CausalRAG: Integrating Causal Graphs into Retrieval-Augmented Generation
Nengbo Wang, Xiaotian Han, Jagdip Singh, Jing Ma, Vipin Chaudhary
TL;DR
The paper addresses limitations of retrieval-augmented generation in knowledge-intensive tasks, where text chunking disrupts context and semantic similarity fails to capture causal relevance. It introduces CausalRAG, a framework that builds and traces causally grounded graphs over external knowledge to guide retrieval and grounding, thereby improving answer faithfulness, context recall, and context precision. Through experiments on OpenAlex-derived academic papers and a qualitative case study, CausalRAG outperforms regular RAG and graph-based RAG baselines, demonstrating that grounding retrieval in causal reasoning yields more accurate, interpretable, and less hallucination-prone responses.

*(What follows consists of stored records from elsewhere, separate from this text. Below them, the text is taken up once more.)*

-- pv_equiv track=rewrite | github.com/bembone/Projects | Python/ExJobbProject/PasswordCreation.py | RestoreEnd
-- ===== SOURCE A (Python) =====
-- def RestoreEnd(password):
--     nums=""
--     for i in reversed(range(len(password))):
--         if password[i].isnumeric() or not password[i].isalnum():
--             nums += password[i]
--         else:
--             break
--     return nums[::-1]
-- ===== SOURCE B (Python) =====
-- def RestoreEnd(password):
--     cut = 0
--     for i, ch in enumerate(password):
--         if ch.isalnum() and not ch.isnumeric():
--             cut = i + 1
--     return password[cut:]
-- ===== Notes on version B (the rewrite author's own statement) =====
-- stated objective: simpler
-- what changed: Single forward pass computing the index just past the last letter, then one slice, instead of accumulating a reversed suffix character-by-character and flipping it.
import Mathlib
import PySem

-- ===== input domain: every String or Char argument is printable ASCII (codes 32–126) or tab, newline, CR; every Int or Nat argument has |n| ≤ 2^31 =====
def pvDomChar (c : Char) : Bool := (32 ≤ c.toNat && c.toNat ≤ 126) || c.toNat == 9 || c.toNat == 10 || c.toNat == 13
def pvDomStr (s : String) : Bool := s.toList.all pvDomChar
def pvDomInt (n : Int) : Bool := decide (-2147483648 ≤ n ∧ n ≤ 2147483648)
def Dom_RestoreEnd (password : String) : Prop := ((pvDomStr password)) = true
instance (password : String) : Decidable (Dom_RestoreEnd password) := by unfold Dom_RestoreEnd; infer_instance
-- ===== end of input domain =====

-- B changes the decomposition: one forward pass computing the index just past the
-- last letter, then a single slice, instead of A's reverse accumulation + flip.
-- (On the ASCII domain, Python's str.isnumeric coincides with isdigit; the ports use PySem.Chars.isdigit there.)

-- ===== PORT A =====
-- the loop body: iterate the characters in reverse order (for i in reversed(range(len(password)))),
-- appending to nums until a char with (isalnum and not isnumeric) breaks the loop
def RestoreEndGo (rev : List Char) (nums : List Char) : List Char :=
  match rev with
  | [] => nums
  | c :: rest =>
    if PySem.Chars.isdigit c || !(PySem.Chars.isalnum c) then RestoreEndGo rest (nums ++ [c])
    else nums

def RestoreEnd (password : String) : String :=
  String.ofList ((RestoreEndGo password.toList.reverse []).reverse)   -- return nums[::-1]

-- ===== PORT B =====
def RestoreEnd_alt (password : String) : String :=
  let cs := password.toList
  let cut : Int := (PySem.List.enumerate cs).foldl
    (fun cut p => if PySem.Chars.isalnum p.2 && !(PySem.Chars.isdigit p.2) then p.1 + 1 else cut) 0
  String.ofList (PySem.List.slice cs (some cut) none)   -- return password[cut:]

-- ===== PRECONDITION & SPEC =====
def Spec_RestoreEnd (password : String) (out : String) : Prop := out = RestoreEnd_alt password
instance (password : String) (out : String) : Decidable (Spec_RestoreEnd password out) := by unfold Spec_RestoreEnd; infer_instance

-- ===== CLAIM (what is proved, stated in full; the proofs are below) =====
def Claim_equal_RestoreEnd : Prop := ∀ (password : String), Dom_RestoreEnd password → Spec_RestoreEnd password (RestoreEnd password)

-- ===== LEMMAS AND PROOFS =====

def pvPred (c : Char) : Bool := PySem.Chars.isdigit c || !(PySem.Chars.isalnum c)

theorem restoreEndGo_eq (rev nums : List Char) :
    RestoreEndGo rev nums = nums ++ rev.takeWhile pvPred := by
  induction rev generalizing nums with
  | nil => simp [RestoreEndGo]
  | cons c rest ih =>
    by_cases h : pvPred c = true
    · simp [RestoreEndGo, pvPred] at h ⊢
      rcases h with h | h <;> simp [h, ih, pvPred]
    · simp [pvPred] at h
      simp [RestoreEndGo, h, pvPred]

theorem takeWhile_len_le (cs : List Char) :
    (cs.reverse.takeWhile pvPred).length ≤ cs.length := by
  calc (cs.reverse.takeWhile pvPred).length ≤ cs.reverse.length :=
        (List.takeWhile_prefix _).length_le
    _ = cs.length := by simp

theorem cut_eq (cs : List Char) :
    (PySem.List.enumerate cs).foldl
      (fun cut p => if PySem.Chars.isalnum p.2 && !(PySem.Chars.isdigit p.2) then p.1 + 1 else cut) 0
    = ((cs.length : Int) - (cs.reverse.takeWhile pvPred).length) := by
  induction cs using List.reverseRecOn with
  | nil => simp [PySem.List.enumerate]
  | append_singleton cs c ih =>
    rw [PySem.List.enumerate_append, List.foldl_append, ih]
    have hlen := takeWhile_len_le cs
    cases hd : PySem.Chars.isdigit c <;> cases ha : PySem.Chars.isalnum c <;>
      simp [PySem.List.enumerate, pvPred, hd, ha]

theorem drop_suffix {α : Type} (a b cs : List α) (h : cs = a ++ b) :
    cs.drop (cs.length - b.length) = b := by
  subst h
  simp

theorem split_rev (cs : List Char) :
    cs = (cs.reverse.dropWhile pvPred).reverse ++ (cs.reverse.takeWhile pvPred).reverse := by
  calc cs = cs.reverse.reverse := by simp
    _ = (cs.reverse.takeWhile pvPred ++ cs.reverse.dropWhile pvPred).reverse := by
        rw [List.takeWhile_append_dropWhile]
    _ = _ := List.reverse_append

-- ===== VERDICT (by name: the statement is the Claim_ definition above) =====
theorem RestoreEnd_spec : Claim_equal_RestoreEnd := by
  intro password _
  unfold Spec_RestoreEnd RestoreEnd RestoreEnd_alt
  dsimp only
  rw [restoreEndGo_eq, cut_eq]
  set cs := password.toList with hcs
  have hlen := takeWhile_len_le cs
  have hcast : ((cs.length : Int) - (cs.reverse.takeWhile pvPred).length)
      = ((cs.length - (cs.reverse.takeWhile pvPred).length : Nat) : Int) := by
    omega
  have hd := drop_suffix _ _ _ (split_rev cs)
  rw [List.length_reverse] at hd
  rw [hcast, PySem.List.slice_from_natCast, hd]
  simp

The work highlights the practical potential of integrating causal reasoning into RAG and outlines scalability and domain-adaptation directions for long-context knowledge-intensive tasks.
Abstract
Large language models (LLMs) have revolutionized natural language processing (NLP), particularly through Retrieval-Augmented Generation (RAG), which enhances LLM capabilities by integrating external knowledge. However, traditional RAG systems face critical limitations, including disrupted contextual integrity due to text chunking, and over-reliance on semantic similarity for retrieval. To address these issues, we propose CausalRAG, a novel framework that incorporates causal graphs into the retrieval process. By constructing and tracing causal relationships, CausalRAG preserves contextual continuity and improves retrieval precision, leading to more accurate and interpretable responses. We evaluate CausalRAG against regular RAG and graph-based RAG approaches, demonstrating its superiority across several metrics. Our findings suggest that grounding retrieval in causal reasoning provides a promising approach to knowledge-intensive tasks.